A cultura da transparência chegou atrasada, mas veio para ficar.

05/09/2017

Aitana Mas. Diretora Geral de Transparência e Participação da Generalidade Valenciana.

Vivemos em uma época em que, em uma Espanha tomada pela corrupção, falar sobre financiamento ilegal de partidos, nepotismo, estruturação, prevaricação, desapropriação ou desvio de bens públicos, portas giratórias, bônus, encargos adicionais, caixa B, às vezes, C. é o tema recorrente em qualquer reunião familiar, televisiva ou de bar. Tanto que, às vezes, nos convertemos em especialistas e, quase sem nos darmos conta, alguns até mesmo passaram a considerar tudo isso normal.

Como aconteceu há alguns anos em países como México, Chile ou Geórgia, a Espanha teve que despertar da imobilidade e da corrupção em resposta à desconfiança dos cidadãos. É por isso que, supondo que a transparência não tenha apenas uma finalidade em si mesma, mas seja uma ferramenta para fazer de nossas instituições lugares cordiais, que conversam e são responsáveis, devemos começar a construir uma cultura baseada no governo aberto.

E perante o cenário do novo governo valenciano, formado em junho de 2015, foi necessário fazer uma reformulação partindo da aposta clara de reestruturação do próprio governo: um ministério a mais, o da Transparência, Responsabilidade Social, Participação e Cooperação. Esse foi o primeiro ministério de um governo autônomo que foi criado com a transparência como parte fundamental e protagonista dela mesma e não como uma orientação geral relegada a um plano secundário discreto.

Desde esse momento e até agora, muitas foram as políticas em relação ao governo aberto que desenvolvemos para reverter essa imagem ruim de nosso país e eliminar o cerne do problema e as práticas inadequadas estabelecidas em uma administração ansiosa por voltar à normalidade.

Começamos com o que pode parecer ser o mais simples, mas que nunca foi: um código de boas práticas para cargos superiores, um avançado portal de transparência e os dados abertos que chamamos de GvaOberta, bem como a publicação das agendas, dos saldos, das declarações de bens, dos currículos, etc. de todos os políticos.
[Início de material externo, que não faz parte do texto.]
-- pv_equiv track=rewrite | github.com/julianztz/2026Algo-DS | 0lc_questions/图最短路径模板代码.py | dijkstra_with_stops
-- ===== SOURCE A (Python) =====
-- import heapq
-- from typing import List, Dict, Tuple
--
-- def build_graph(edges: List[List[int]]) -> Dict[int, List[Tuple[int, int]]]:
--     """
--     将边列表转换为邻接表
--
--     输入: [[u, v, w], ...] 或 [[u, v], ...]（无权图时 w=1）
--     输出: {u: [(v, w), ...]}
--     """
--     graph = {}
--     for edge in edges:
--         u, v = edge[0], edge[1]
--         w = edge[2] if len(edge) > 2 else 1  # 默认权重为 1
--
--         if u not in graph:
--             graph[u] = []
--         graph[u].append((v, w))
--
--     return graph
--
-- def dijkstra_with_stops(n: int, edges: List[List[int]], src: int, dst: int, k: int) -> int:
--     """
--     带 stops 限制的 Dijkstra
--
--     适用场景：
--     - 有权图
--     - 最多 k 个中间节点（stops）
--
--     关键点：
--     1. 状态是二维的：(node, stops)
--     2. 不能用简单的 visited 集合
--     3. 同一个节点可能需要在不同 stops 下被访问多次
--     """
--     # 构建图
--     graph = build_graph(edges)
--
--     # 优先队列：(cost, node, stops)
--     pq = [(0, src, 0)]
--
--     # 记录每个 (node, stops) 状态的最小 cost
--     min_cost = {}  # {(node, stops): min_cost}
--
--     while pq:
--         cost, node, stops = heapq.heappop(pq)
--
--         # 到达目标节点，直接返回
--         if node == dst:
--             return cost
--
--         # 超过 stops 限制，跳过
--         if stops > k:
--             continue
--
--         # 检查是否已访问过这个状态
--         if (node, stops) in min_cost and cost >= min_cost[(node, stops)]:
--             continue
--
--         min_cost[(node, stops)] = cost
--
--         # 遍历邻居
--         for neighbor, weight in graph.get(node, []):
--             new_cost = cost + weight
--             new_stops = stops + 1  # 经过当前 node 到达 neighbor
--
--             # 如果新路径的 stops 在限制内
--             if new_stops <= k + 1:
--                 if (neighbor, new_stops) not in min_cost or new_cost < min_cost[(neighbor, new_stops)]:
--                     heapq.heappush(pq, (new_cost, neighbor, new_stops))
--
--     return -1
-- ===== SOURCE B (Python) =====
-- def dijkstra_with_stops(n, edges, src, dst, k):
--     """Bounded Bellman-Ford: after r rounds dist[v] is the cheapest cost of a
--     path src->v using at most r edges; k+1 rounds allow k intermediate stops.
--     Stops early once a round changes nothing (a fixpoint of the relaxation)."""
--     dist = {src: 0}
--     for _ in range(max(k + 1, 0)):
--         new = dict(dist)
--         for e in edges:
--             u, v = e[0], e[1]
--             w = e[2] if len(e) > 2 else 1
--             if u in dist:
--                 c = dist[u] + w
--                 if v not in new or c < new[v]:
--                     new[v] = c
--         if new == dist:
--             break
--         dist = new
--     return dist.get(dst, -1)
-- ===== Notes on version B (the rewrite author's own statement) =====
-- stated objective: alternative
-- what changed: Replaced the heap-based Dijkstra over (node, stops) states (priority queue + per-state min-cost dict) by bounded Bellman-Ford: at most k+1 relaxation rounds over the raw edge list with an early exit at the fixpoint, no heap and no adjacency-list construction.
-- outside the precondition, e.g. on dijkstra_with_stops(3, [[0, 1, 10], [0, 2, 100], [2, 1, -1000]], 0, 1, 5): A returns 10, B returns -900
import Mathlib
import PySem

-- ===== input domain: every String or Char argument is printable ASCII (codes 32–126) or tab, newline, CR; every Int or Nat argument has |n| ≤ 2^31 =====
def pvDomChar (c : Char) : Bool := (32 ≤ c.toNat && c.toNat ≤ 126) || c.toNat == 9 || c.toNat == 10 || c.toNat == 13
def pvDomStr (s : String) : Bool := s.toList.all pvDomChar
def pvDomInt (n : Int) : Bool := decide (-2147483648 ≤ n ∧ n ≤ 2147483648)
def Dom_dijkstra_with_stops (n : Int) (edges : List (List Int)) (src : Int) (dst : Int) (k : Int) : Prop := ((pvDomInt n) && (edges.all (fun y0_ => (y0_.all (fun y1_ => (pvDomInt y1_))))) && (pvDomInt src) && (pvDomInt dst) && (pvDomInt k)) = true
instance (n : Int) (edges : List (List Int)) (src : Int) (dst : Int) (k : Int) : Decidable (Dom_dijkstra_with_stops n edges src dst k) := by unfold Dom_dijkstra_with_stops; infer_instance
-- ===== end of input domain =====

-- B replaces A's heap-based Dijkstra over (node, stops) states by bounded Bellman-Ford:
-- at most k+1 relaxation rounds over the raw edge list, stopping at the fixpoint.

-- ===== PORT A =====
-- edge accessors: e[0], e[1], and `e[2] if len(e) > 2 else 1`
def pvU (e : List Int) : Int := PySem.List.pyGetD e 0 0
def pvV (e : List Int) : Int := PySem.List.pyGetD e 1 0
def pvW (e : List Int) : Int := if 2 < e.length then PySem.List.pyGetD e 2 1 else 1

-- build_graph: adjacency dict {u: [(v, w), ...]} built by appending
def pvBuildGraph (edges : List (List Int)) : PySem.Dict Int (List (Int × Int)) :=
  edges.foldl (fun g e => g.insert (pvU e) (g.getD (pvU e) [] ++ [(pvV e, pvW e)])) PySem.Dict.empty

-- the heap is modelled as a multiset: heappop yields the lexicographically smallest
-- (cost, node, stops) triple, which is exactly the sequence of values Python's heap pops
def pvLexLe (a b : Int × Int × Int) : Bool :=
  a.1 < b.1 || (a.1 == b.1 && (a.2.1 < b.2.1 || (a.2.1 == b.2.1 && a.2.2 ≤ b.2.2)))

def pvMin (h : Int × Int × Int) (t : List (Int × Int × Int)) : Int × Int × Int :=
  t.foldl (fun m x => if pvLexLe m x then m else x) h

-- `(node, stops) in min_cost and cost >= min_cost[(node, stops)]`
def pvPruned (mc : PySem.Dict (Int × Int) Int) (v s c : Int) : Bool :=
  match mc.get? (v, s) with
  | some m => decide (m ≤ c)
  | none => false

-- the inner `for neighbor, weight in graph.get(node, [])` push loop
def pvPushStep (k : Int) (mc' : PySem.Dict (Int × Int) Int) (c s : Int)
    (acc : List (Int × Int × Int)) (p : Int × Int) : List (Int × Int × Int) :=
  if s + 1 ≤ k + 1 then
    match mc'.get? (p.1, s + 1) with
    | none => acc ++ [(c + p.2, p.1, s + 1)]
    | some mv => if c + p.2 < mv then acc ++ [(c + p.2, p.1, s + 1)] else acc
  else acc

def pvPushes (g : PySem.Dict Int (List (Int × Int))) (k : Int) (mc' : PySem.Dict (Int × Int) Int)
    (c v s : Int) : List (Int × Int × Int) :=
  (g.getD v []).foldl (pvPushStep k mc' c s) []

-- termination measure: each heap entry with stops s weighs (size g + 2)^((k+2-s)⁺);
-- a pop removes that weight and pushes at most (size g) entries one level deeper
def pvGraphSize (g : PySem.Dict Int (List (Int × Int))) : Nat :=
  (g.values.map List.length).sum

def pvWt (g : PySem.Dict Int (List (Int × Int))) (k : Int) (x : Int × Int × Int) : Nat :=
  (pvGraphSize g + 2) ^ (k + 2 - x.2.2).toNat

theorem pvMin_mem (h : Int × Int × Int) (t : List (Int × Int × Int)) : pvMin h t ∈ h :: t := by
  suffices H : ∀ (l : List (Int × Int × Int)) (a : Int × Int × Int),
      l.foldl (fun m x => if pvLexLe m x then m else x) a = a ∨
      l.foldl (fun m x => if pvLexLe m x then m else x) a ∈ l by
    rcases H t h with h1 | h1
    · simp [pvMin, h1]
    · simp [pvMin, h1]
  intro l
  induction l with
  | nil => intro a; simp
  | cons b l ih =>
    intro a
    simp only [List.foldl_cons]
    by_cases hc : pvLexLe a b
    · rcases ih a with h1 | h1 <;> simp [hc, h1]
    · rcases ih b with h1 | h1 <;> simp [hc, h1]

theorem pvWt_pos (g : PySem.Dict Int (List (Int × Int))) (k : Int) (x : Int × Int × Int) :
    1 ≤ pvWt g k x := Nat.one_le_iff_ne_zero.mpr (pow_ne_zero _ (by omega))

theorem pvSum_erase_eq (f : Int × Int × Int → Nat) {e : Int × Int × Int}
    {l : List (Int × Int × Int)} (he : e ∈ l) :
    ((l.erase e).map f).sum + f e = (l.map f).sum := by
  have hp := List.perm_cons_erase he
  have := (hp.map f).sum_eq
  simp only [List.map_cons, List.sum_cons] at this
  omega

theorem pvAdj_len_le (g : PySem.Dict Int (List (Int × Int))) (u : Int) :
    (g.getD u []).length ≤ pvGraphSize g := by
  rcases hg : g.get? u with _ | l
  · rw [PySem.Dict.getD_eq_get?_getD, hg]; simp
  · rw [PySem.Dict.getD_eq_get?_getD, hg]
    have hmem : l ∈ g.values := by
      have := PySem.Dict.mem_items_of_get?_eq_some (d := g) hg
      exact List.mem_map_of_mem this
    have : l.length ∈ g.values.map List.length := List.mem_map_of_mem hmem
    exact List.single_le_sum (fun _ _ => Nat.zero_le _) _ this

theorem pvPushAux_mem (k : Int) (mc' : PySem.Dict (Int × Int) Int) (c s : Int)
    (y : Int × Int × Int) :
    ∀ (l : List (Int × Int)) (acc : List (Int × Int × Int)),
      y ∈ l.foldl (pvPushStep k mc' c s) acc →
      y ∈ acc ∨ ∃ p ∈ l, y = (c + p.2, p.1, s + 1) := by
  intro l
  induction l with
  | nil => intro acc h; exact Or.inl h
  | cons p l ih =>
    intro acc h
    rcases ih _ h with h1 | ⟨q, hq, hy⟩
    · unfold pvPushStep at h1
      split at h1
      · split at h1
        · rcases List.mem_append.1 h1 with h2 | h2
          · exact Or.inl h2
          · exact Or.inr ⟨p, by simp, by simpa using h2⟩
        · split at h1
          · rcases List.mem_append.1 h1 with h2 | h2
            · exact Or.inl h2
            · exact Or.inr ⟨p, by simp, by simpa using h2⟩
          · exact Or.inl h1
      · exact Or.inl h1
    · exact Or.inr ⟨q, by simp [hq], hy⟩

theorem pvPushAux_len (k : Int) (mc' : PySem.Dict (Int × Int) Int) (c s : Int) :
    ∀ (l : List (Int × Int)) (acc : List (Int × Int × Int)),
      (l.foldl (pvPushStep k mc' c s) acc).length ≤ acc.length + l.length := by
  intro l
  induction l with
  | nil => intro acc; simp
  | cons p l ih =>
    intro acc
    have h1 : (pvPushStep k mc' c s acc p).length ≤ acc.length + 1 := by
      unfold pvPushStep
      split
      · split
        · simp
        · split <;> simp
      · simp
    calc ((p :: l).foldl (pvPushStep k mc' c s) acc).length
        = (l.foldl (pvPushStep k mc' c s) (pvPushStep k mc' c s acc p)).length := by simp
      _ ≤ (pvPushStep k mc' c s acc p).length + l.length := ih _
      _ ≤ acc.length + (l.length + 1) := by omega
      _ = acc.length + (p :: l).length := by simp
Desenvolvemos um programa, o Palaus Transparents, para aproximar as instituições dos cidadãos, por meio de visitas autônomas às sedes do governo, bem como aos órgãos estatutários, além de conhecer o patrimônio cultural e saber, em primeira mão, quais tarefas políticas e administrativas são executadas nesses edifícios.

Também disponibilizamos um departamento encarregado de analisar os possíveis conflitos de interesse, bem como as compatibilidades dos cargos superiores. Será aprovada, em breve, uma lei que regula os lobbies e estamos imersos na redação de uma nova lei de participação dos cidadãos e fomento do associacionismo e, além disso, não nos esquecemos de outra peça fundamental para qualquer governo, a formação interadministrativa dos funcionários públicos.

Sem dúvida, se estamos contentes e moderadamente orgulhosos de algo é de termos aprovado, depois de mais de um ano e meio de trabalho árduo, o regulamento que desenvolve nossa Lei de Transparência, a 2/2015. Um regulamento iniciado sem nenhum precedente na Espanha e que, pouco a pouco, fomos estruturando da melhor maneira possível, dada a falta de experiência no assunto. Espero que o restante das comunidades autônomas, assim como o próprio governo do Estado, melhore o trabalho que fizemos e que, assim, possamos avançar de modo mais eficaz e eficiente.

Não me cansarei de dizer que a cultura da transparência chegou atrasada, mas, definitivamente, veio para ficar.

 

A cultura da transparência chegou atrasada, mas veio para ficar.